The PLINDER Project: A Comprehensive Resource for Protein-Ligand Interaction Studies
Overview
The PLINDER project, short for Protein Ligand INteractions Dataset and Evaluation Resource, is a highly detailed and well-annotated dataset designed to enhance the training and evaluation of protein-ligand docking algorithms. This ambitious project brings together an impressive collection of more than 400,000 protein-ligand interaction (PLI) systems, spread across over 11,000 SCOP domains and featuring more than 50,000 unique small molecules.
Key Features
- Extensive Dataset: PLINDER includes an immense variety of PLI systems, with over 500 annotations per system. These annotations cover aspects such as protein and ligand properties, system quality, and more.
- Automated Curation: The dataset uses an automated pipeline to stay current with updates from the Protein Data Bank (PDB).
- Evaluation Metrics: The project includes 14 different PLI metrics and provides over 20 billion similarity scores, enabling robust performance evaluation.
- Diverse Structure Availability: Both unbound (apo) and predicted Alphafold2 structures are linked to their bound (holo) counterparts.
- Efficient Data Splits: The resource provides well-thought-out train-validation-test splits that can be customized based on specific learning tasks.

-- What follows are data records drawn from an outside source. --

-- pv_equiv track=rewrite | github.com/ryandoro/personal-training-app | helpers.py | filter_leg_press_rows
-- ===== SOURCE A (Python) =====
-- LEG_PRESS_MACHINE_PREFIXES = {
--     "LIFE_FITNESS": "life fitness leg press machine",
--     "HAMMER_STRENGTH": "hammer strength leg press machine",
-- }
--
-- def identify_leg_press_machine(name: str | None) -> str | None:
--     """Return the normalized machine key for any leg press variation."""
--     if not name:
--         return None
--     normalized = name.strip().lower()
--     for key, prefix in LEG_PRESS_MACHINE_PREFIXES.items():
--         if normalized.startswith(prefix):
--             return key
--     return None
--
-- def filter_leg_press_rows(rows, forced_machine: str | None = None):
--     """
--     Remove rows that belong to both machine families, keeping only the requested
--     machine (or the first encountered machine when not forced).
--     """
--     machine_key = forced_machine
--     filtered = []
--     for row in rows or []:
--         machine = identify_leg_press_machine(row[1] if len(row) > 1 else None)
--         if not machine:
--             filtered.append(row)
--             continue
--         if machine_key and machine != machine_key:
--             continue
--         if not machine_key:
--             machine_key = machine
--         filtered.append(row)
--     return filtered, machine_key
-- ===== SOURCE B (Python) =====
-- LEG_PRESS_MACHINE_PREFIXES = {
--     "LIFE_FITNESS": "life fitness leg press machine",
--     "HAMMER_STRENGTH": "hammer strength leg press machine",
-- }
--
-- def identify_leg_press_machine(name):
--     if not name:
--         return None
--     normalized = name.strip().lower()
--     for key, prefix in LEG_PRESS_MACHINE_PREFIXES.items():
--         if normalized.startswith(prefix):
--             return key
--     return None
--
-- def filter_leg_press_rows(rows, forced_machine=None):
--     rows = list(rows or [])
--     if forced_machine:
--         machine_key = forced_machine
--     else:
--         machine_key = next(
--             (m for m in (identify_leg_press_machine(r[1] if len(r) > 1 else None) for r in rows) if m),
--             forced_machine,
--         )
--     filtered = [
--         r for r in rows
--         if not (m := identify_leg_press_machine(r[1] if len(r) > 1 else None)) or m == machine_key
--     ]
--     return filtered, machine_key
-- ===== Notes on version B (the rewrite author's own statement) =====
-- stated objective: simpler
-- what changed: A threads one mutable machine_key through a single loop with continue-branches; B resolves the machine key first (forced if truthy, else the first identified machine via next, falling back to forced_machine) and then filters the rows in a separate comprehension pass.
import Mathlib
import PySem

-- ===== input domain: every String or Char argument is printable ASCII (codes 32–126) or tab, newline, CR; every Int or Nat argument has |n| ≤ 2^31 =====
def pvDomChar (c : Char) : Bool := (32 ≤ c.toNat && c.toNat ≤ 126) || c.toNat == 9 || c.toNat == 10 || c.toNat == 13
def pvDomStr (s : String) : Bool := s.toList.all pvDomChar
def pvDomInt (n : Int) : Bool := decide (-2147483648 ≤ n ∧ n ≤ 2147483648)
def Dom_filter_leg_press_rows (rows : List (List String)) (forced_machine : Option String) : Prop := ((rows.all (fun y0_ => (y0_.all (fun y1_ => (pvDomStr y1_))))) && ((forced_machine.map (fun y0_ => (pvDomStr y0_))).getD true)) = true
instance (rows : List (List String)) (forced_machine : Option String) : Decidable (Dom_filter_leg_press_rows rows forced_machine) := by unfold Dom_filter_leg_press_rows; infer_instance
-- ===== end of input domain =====

-- B resolves the machine key in one pass up front and filters in a second pass (simpler decomposition); same return value as A.

-- ===== PORT A =====
-- Python truthiness of an optional string: None and "" are falsy.
def pyTruthyOptStr (o : Option String) : Bool :=
  match o with
  | none => false
  | some s => !(s == "")

-- `row[1] if len(row) > 1 else None` (shared by both Pythons verbatim)
def pvSecond (row : List String) : Option String :=
  if 1 < row.length then PySem.List.pyGet? row 1 else none

def identify_leg_press_machine (name : Option String) : Option String :=
  if !pyTruthyOptStr name then none
  else
    let normalized := PySem.Str.lower (PySem.Str.strip (name.getD ""))
    if PySem.Str.startswith normalized "life fitness leg press machine" then some "LIFE_FITNESS"
    else if PySem.Str.startswith normalized "hammer strength leg press machine" then some "HAMMER_STRENGTH"
    else none

-- the body of A's single loop
def pvStepA (st : List (List String) × Option String) (row : List String) :
    List (List String) × Option String :=
  let machine := identify_leg_press_machine (pvSecond row)
  if !pyTruthyOptStr machine then (st.1 ++ [row], st.2)
  else if pyTruthyOptStr st.2 && !(machine == st.2) then st
  else (st.1 ++ [row], if !pyTruthyOptStr st.2 then machine else st.2)

def filter_leg_press_rows (rows : List (List String)) (forced_machine : Option String) :
    List (List String) × Option String :=
  rows.foldl pvStepA ([], forced_machine)

-- ===== PORT B =====
-- keep a row iff its machine is falsy or equals the resolved key
def pvKeepB (machine_key : Option String) (r : List String) : Bool :=
  let m := identify_leg_press_machine (pvSecond r)
  !pyTruthyOptStr m || m == machine_key

def filter_leg_press_rows_alt (rows : List (List String)) (forced_machine : Option String) :
    List (List String) × Option String :=
  let machine_key :=
    if pyTruthyOptStr forced_machine then forced_machine
    else
      match ((rows.map (fun r => identify_leg_press_machine (pvSecond r))).filter pyTruthyOptStr).head? with
      | some m => m
      | none => forced_machine
  (rows.filter (pvKeepB machine_key), machine_key)

-- ===== PRECONDITION & SPEC =====
def Spec_filter_leg_press_rows (rows : List (List String)) (forced_machine : Option String) (out : List (List String) × Option String) : Prop := out = filter_leg_press_rows_alt rows forced_machine
instance (rows : List (List String)) (forced_machine : Option String) (out : List (List String) × Option String) : Decidable (Spec_filter_leg_press_rows rows forced_machine out) := by unfold Spec_filter_leg_press_rows; infer_instance

-- ===== CLAIM (what is proved, stated in full; the proofs are below) =====
def Claim_equal_filter_leg_press_rows : Prop := ∀ (rows : List (List String)) (forced_machine : Option String), Dom_filter_leg_press_rows rows forced_machine → Spec_filter_leg_press_rows rows forced_machine (filter_leg_press_rows rows forced_machine)

-- ===== LEMMAS AND PROOFS =====

-- A's fold with a truthy key never changes the key and filters with pvKeepB of that key
lemma foldA_truthy (rows : List (List String)) :
    ∀ (acc : List (List String)) (mk : Option String), pyTruthyOptStr mk = true →
      rows.foldl pvStepA (acc, mk) = (acc ++ rows.filter (pvKeepB mk), mk) := by
  induction rows with
  | nil => intro acc mk _; simp
  | cons r rest ih =>
    intro acc mk hmk
    simp only [List.foldl_cons, List.filter_cons]
    by_cases hm : pyTruthyOptStr (identify_leg_press_machine (pvSecond r)) = true
    · by_cases heq : identify_leg_press_machine (pvSecond r) == mk
      · have : pvStepA (acc, mk) r = (acc ++ [r], mk) := by
          simp [pvStepA, hm, heq, hmk]
        rw [this, ih _ _ hmk]
        simp [pvKeepB, heq]
      · have : pvStepA (acc, mk) r = (acc, mk) := by
          simp [pvStepA, hm, hmk]
          simp at heq
          exact fun h => absurd h heq
        rw [this, ih _ _ hmk]
        have : pvKeepB mk r = false := by
          simp [pvKeepB, hm]
          simpa using heq
        simp [this]
    · have hstep : pvStepA (acc, mk) r = (acc ++ [r], mk) := by
        simp [pvStepA, hm]
      rw [hstep, ih _ _ hmk]
      have : pvKeepB mk r = true := by simp [pvKeepB, hm]
      simp [this]

-- A's fold from a falsy key equals B's two-pass computation
lemma foldA_falsy (rows : List (List String)) (mk : Option String)
    (hmk : pyTruthyOptStr mk = false) :
    rows.foldl pvStepA ([], mk) = filter_leg_press_rows_alt rows mk := by
  induction rows with
  | nil => simp [filter_leg_press_rows_alt, hmk]
  | cons r rest ih =>
    by_cases hm : pyTruthyOptStr (identify_leg_press_machine (pvSecond r)) = true
    · -- the first machine row: key resolves to this machine
      have hstep : pvStepA ([], mk) r = ([r], identify_leg_press_machine (pvSecond r)) := by
        simp [pvStepA, hm, hmk]
      simp only [List.foldl_cons, hstep]
      have h1 : rest.foldl pvStepA ([r], identify_leg_press_machine (pvSecond r))
          = ([r] ++ rest.filter (pvKeepB (identify_leg_press_machine (pvSecond r))),
             identify_leg_press_machine (pvSecond r)) := foldA_truthy rest [r] _ hm
      rw [h1]
      simp [filter_leg_press_rows_alt, hmk, hm, pvKeepB]
    · -- a machine-less row: kept, key unresolved, recurse
      have hstep : pvStepA ([], mk) r = ([r], mk) := by simp [pvStepA, hm]
      simp only [List.foldl_cons, hstep]
      have hacc : ∀ (rs : List (List String)) (acc : List (List String)) (st : Option String),
          rs.foldl pvStepA (acc, st) = (acc ++ (rs.foldl pvStepA ([], st)).1, (rs.foldl pvStepA ([], st)).2) := by
        intro rs
        induction rs with
        | nil => intro acc st; simp
        | cons x xs ihx =>
          intro acc st
          simp only [List.foldl_cons]
          have hx : pvStepA (acc, st) x = ((acc ++ ((pvStepA ([], st) x).1)), (pvStepA ([], st) x).2) := by
            simp [pvStepA]
            split_ifs <;> simp
          rw [hx, ihx, ihx ((pvStepA ([], st) x).1)]
          simp
      rw [hacc, ih]
      simp [filter_leg_press_rows_alt, hmk, hm, pvKeepB]

-- ===== VERDICT (by name: the statement is the Claim_ definition above) =====
theorem filter_leg_press_rows_spec : Claim_equal_filter_leg_press_rows := by
  intro rows forced _
  unfold Spec_filter_leg_press_rows filter_leg_press_rows
  by_cases h : pyTruthyOptStr forced = true
  · rw [foldA_truthy rows [] forced h]
    simp [filter_leg_press_rows_alt, h]
  · exact foldA_falsy rows forced (by simpa using h)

- Community Effort: PLINDER is a collaborative project initiated by leading institutions such as the University of Basel and the SIB Swiss Institute of Bioinformatics, among others.
Community and Challenge
In an effort to accelerate its adoption, PLINDER has been positioned as the new standard in Protein-Ligand interaction datasets. An exciting competition centered on PLINDER is set to take place at the 2024 Machine Learning in Structural Biology (MLSB) Workshop at NeurIPS, a notable event in the academic calendar for the field.
Version Control
PLINDER employs a meticulous versioning system to ensure dataset accuracy and consistency:
- PLINDER_RELEASE: This refers to the latest synchronization with the RCSB PDB.
- PLINDER_ITERATION: This value supports iterative improvements within a release.

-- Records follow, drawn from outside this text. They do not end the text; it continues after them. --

-- pv_equiv track=rewrite | github.com/yuribak/aoc | 2022/8.py | vscores
-- ===== SOURCE A (Python) =====
-- def vscores(vec):
--
--     blocks = {}
--     score = [0] * len(vec)
--     for i in range(1, len(vec)):
--         if vec[i - 1] >= vec[i]:
--             blocks[i] = i - 1
--             score[i] = 1
--         else:
--             j = blocks.get(i - 1)
--             while j is not None and vec[j] < vec[i]:
--                 j = blocks.get(j)
--             blocks[i] = j
--             score[i] = i - (0 if j is None else j)
--     return score
-- ===== SOURCE B (Python) =====
-- def vscores(vec):
--     # Monotonic stack of indices whose heights are non-increasing from bottom
--     # to top: pop everything shorter than the current tree, and the new top (or
--     # the edge, index 0) is what blocks the view.
--     score = [0] * len(vec)
--     stack = []
--     for i in range(len(vec)):
--         while stack and vec[stack[-1]] < vec[i]:
--             stack.pop()
--         score[i] = i - (stack[-1] if stack else 0)
--         stack.append(i)
--     return score
-- ===== Notes on version B (the rewrite author's own statement) =====
-- stated objective: alternative
-- what changed: Replaces A's dict of memoized nearest-blocker pointers (chains followed via blocks.get, entries never removed, plus a special adjacent-tree branch) with a single uniform pass over a monotonic stack of indices that destructively pops shorter trees.
import Mathlib
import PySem
-- pv_equiv track=rewrite | github.com/amichayfeldman/SpamAgent | src/agents/base_agent.py | validate_parentheses
-- ===== SOURCE A (Python) =====
-- def validate_parentheses(text):
--     if not text:
--         return text
--
--     stack = []
--     for char in text:
--         if char == '{':
--             stack.append(char)
--         elif char == '}':
--             if stack and stack[-1] == '{':
--                 stack.pop()
--             else:
--                 pass
--
--     # Add missing closing parentheses
--     result = text
--     for _ in range(len(stack)):
--         result += '}'
--
--     return result
-- ===== SOURCE B (Python) =====
-- def validate_parentheses(text):
--     if not text:
--         return text
--     pending = 0    # '}' seen to the right that can still match an '{'
--     unmatched = 0  # '{' with no matching '}' to their right
--     for ch in reversed(text):
--         if ch == '}':
--             pending += 1
--         elif ch == '{':
--             if pending:
--                 pending -= 1
--             else:
--                 unmatched += 1
--     return text + '}' * unmatched
-- ===== Notes on version B (the rewrite author's own statement) =====
-- stated objective: alternative
-- what changed: Replaces the forward stack pass with a single right-to-left scan keeping two counters (pending closers, unmatched opens), using O(1) extra space instead of a stack.
import Mathlib
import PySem

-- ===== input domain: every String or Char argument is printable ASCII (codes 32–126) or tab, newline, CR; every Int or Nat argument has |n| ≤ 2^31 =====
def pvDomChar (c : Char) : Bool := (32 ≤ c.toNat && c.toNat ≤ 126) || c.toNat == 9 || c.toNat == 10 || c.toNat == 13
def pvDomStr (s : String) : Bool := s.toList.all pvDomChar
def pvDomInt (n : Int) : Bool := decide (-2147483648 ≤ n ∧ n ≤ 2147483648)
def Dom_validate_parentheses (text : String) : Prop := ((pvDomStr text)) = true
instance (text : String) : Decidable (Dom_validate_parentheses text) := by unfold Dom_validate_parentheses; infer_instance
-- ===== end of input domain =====

-- B replaces A's forward stack pass by a single right-to-left scan with two counters (alternative, same return value).

-- ===== PORT A =====
-- one step of A's loop: push '{', pop on '}' when the stack top is '{'
def pvStackStep (st : List Char) (c : Char) : List Char :=
  if c = '{' then st ++ ['{']
  else if c = '}' then
    (if st ≠ [] ∧ st.getLast? = some '{' then st.dropLast else st)
  else st

def validate_parentheses (text : String) : String :=
  if text = "" then text
  else
    let stack := text.toList.foldl pvStackStep []
    (List.range stack.length).foldl (fun r _ => r ++ "}") text

-- ===== PORT B =====
-- one step of B's reversed loop on (pending, unmatched)
def pvRevStep (pu : Nat × Nat) (c : Char) : Nat × Nat :=
  if c = '}' then (pu.1 + 1, pu.2)
  else if c = '{' then
    (if pu.1 ≠ 0 then (pu.1 - 1, pu.2) else (pu.1, pu.2 + 1))
  else pu

def validate_parentheses_alt (text : String) : String :=
  if text = "" then text
  else
    let pu := text.toList.reverse.foldl pvRevStep (0, 0)
    text ++ String.ofList (List.replicate pu.2 '}')

-- ===== PRECONDITION & SPEC =====
def Spec_validate_parentheses (text : String) (out : String) : Prop := out = validate_parentheses_alt text
instance (text : String) (out : String) : Decidable (Spec_validate_parentheses text out) := by unfold Spec_validate_parentheses; infer_instance

-- ===== CLAIM (what is proved, stated in full; the proofs are below) =====
def Claim_equal_validate_parentheses : Prop := ∀ (text : String), Dom_validate_parentheses text → Spec_validate_parentheses text (validate_parentheses text)

-- ===== LEMMAS AND PROOFS =====

-- numeric abstraction of A's stack length
def pvLf (n : Nat) : List Char → Nat
  | [] => n
  | c :: t => pvLf (if c = '{' then n + 1 else if c = '}' then n - 1 else n) t

-- A's stack is always a block of '{'s; its length evolves as pvLf
theorem pvStack_replicate (l : List Char) (n : Nat) :
    l.foldl pvStackStep (List.replicate n '{') = List.replicate (pvLf n l) '{' := by
  induction l generalizing n with
  | nil => simp [pvLf]
  | cons c t ih =>
    simp only [List.foldl, pvLf]
    rw [show pvStackStep (List.replicate n '{') c
          = List.replicate (if c = '{' then n + 1 else if c = '}' then n - 1 else n) '{' from ?_,
        ih]
    unfold pvStackStep
    split_ifs with h1 h2 h3
    · simp [List.replicate_succ']
    · cases n with
      | zero => simp at h3
      | succ m => simp [List.replicate_succ']
    · cases n with
      | zero => rfl
      | succ m => exact absurd ⟨by simp, by simp [List.replicate_succ']⟩ h3
    · rfl

-- appending '}' len(stack) times is appending a replicate block
theorem pvAppend_range (t : String) (k : Nat) :
    (List.range k).foldl (fun r _ => r ++ "}") t = t ++ String.ofList (List.replicate k '}') := by
  induction k with
  | zero => simp
  | succ m ih =>
    rw [List.range_succ, List.foldl_append, ih]
    simp only [List.foldl, List.replicate_succ']
    rw [String.append_assoc]
    congr 1
    rw [show ("}" : String) = String.ofList ['}'] from rfl, ← String.ofList_append]

-- foldr form of B's reversed loop
def pvRf (l : List Char) : Nat × Nat := l.foldr (fun c pu => pvRevStep pu c) (0, 0)

-- the key invariant connecting the left scan to the right scan
theorem pvLf_Rf (l : List Char) (n : Nat) : pvLf n l = (n - (pvRf l).1) + (pvRf l).2 := by
  induction l generalizing n with
  | nil => simp [pvLf, pvRf]
  | cons c t ih =>
    have h1 : pvRf (c :: t) = pvRevStep (pvRf t) c := rfl
    rw [show pvLf n (c :: t)
          = pvLf (if c = '{' then n + 1 else if c = '}' then n - 1 else n) t from rfl, ih, h1]
    rcases pvRf t with ⟨p, u⟩
    unfold pvRevStep
    dsimp only
    split_ifs <;> dsimp only <;> first | omega | simp_all

-- ===== VERDICT (by name: the statement is the Claim_ definition above) =====
theorem validate_parentheses_spec : Claim_equal_validate_parentheses := by
  intro text _
  unfold Spec_validate_parentheses validate_parentheses validate_parentheses_alt
  by_cases h : text = ""
  · simp [h]
  · simp only [h, if_false]
    have hs := pvStack_replicate text.toList 0
    simp only [List.replicate_zero] at hs
    rw [hs, List.length_replicate, pvAppend_range]
    rw [List.foldl_reverse]
    have := pvLf_Rf text.toList 0
    simp only [Nat.zero_sub, Nat.zero_add] at this
    rw [show (text.toList.foldr (fun x y => pvRevStep y x) (0, 0)) = pvRf text.toList from rfl]
    rw [← this]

The dataset's current version (2024-06/v2) has introduced several enhancements, such as new systems, better stability in system definitions, improved ligand handling, and enriched dataset diversity.
Benchmarking and Evaluation
PLINDER provides gold standard benchmark sets designed to minimize data leakage based on interaction similarity. These sets have been curated for minimal redundancy and enriched test set diversity, prioritizing high-quality structures for benchmarking purposes.
Getting Started
The PLINDER dataset is accessible in two primary ways:
- Direct Download: Data files can be downloaded directly using tools like
gsutil
. - Python Integration: The
plinder
Python package is available for easy interaction with the dataset, installable via PyPI.
Documentation and Further Information
For a deeper dive into the functionalities and applications of PLINDER, detailed documentation is available on the project's website.
Citation
For referencing PLINDER in academic work, please cite the foundational paper by Durairaj et al., available on bioRxiv.
In conclusion, PLINDER is set to be a transformative resource for those engaged in the study and development of protein-ligand docking methodologies, offering unparalleled data depth, annotation quality, and community engagement.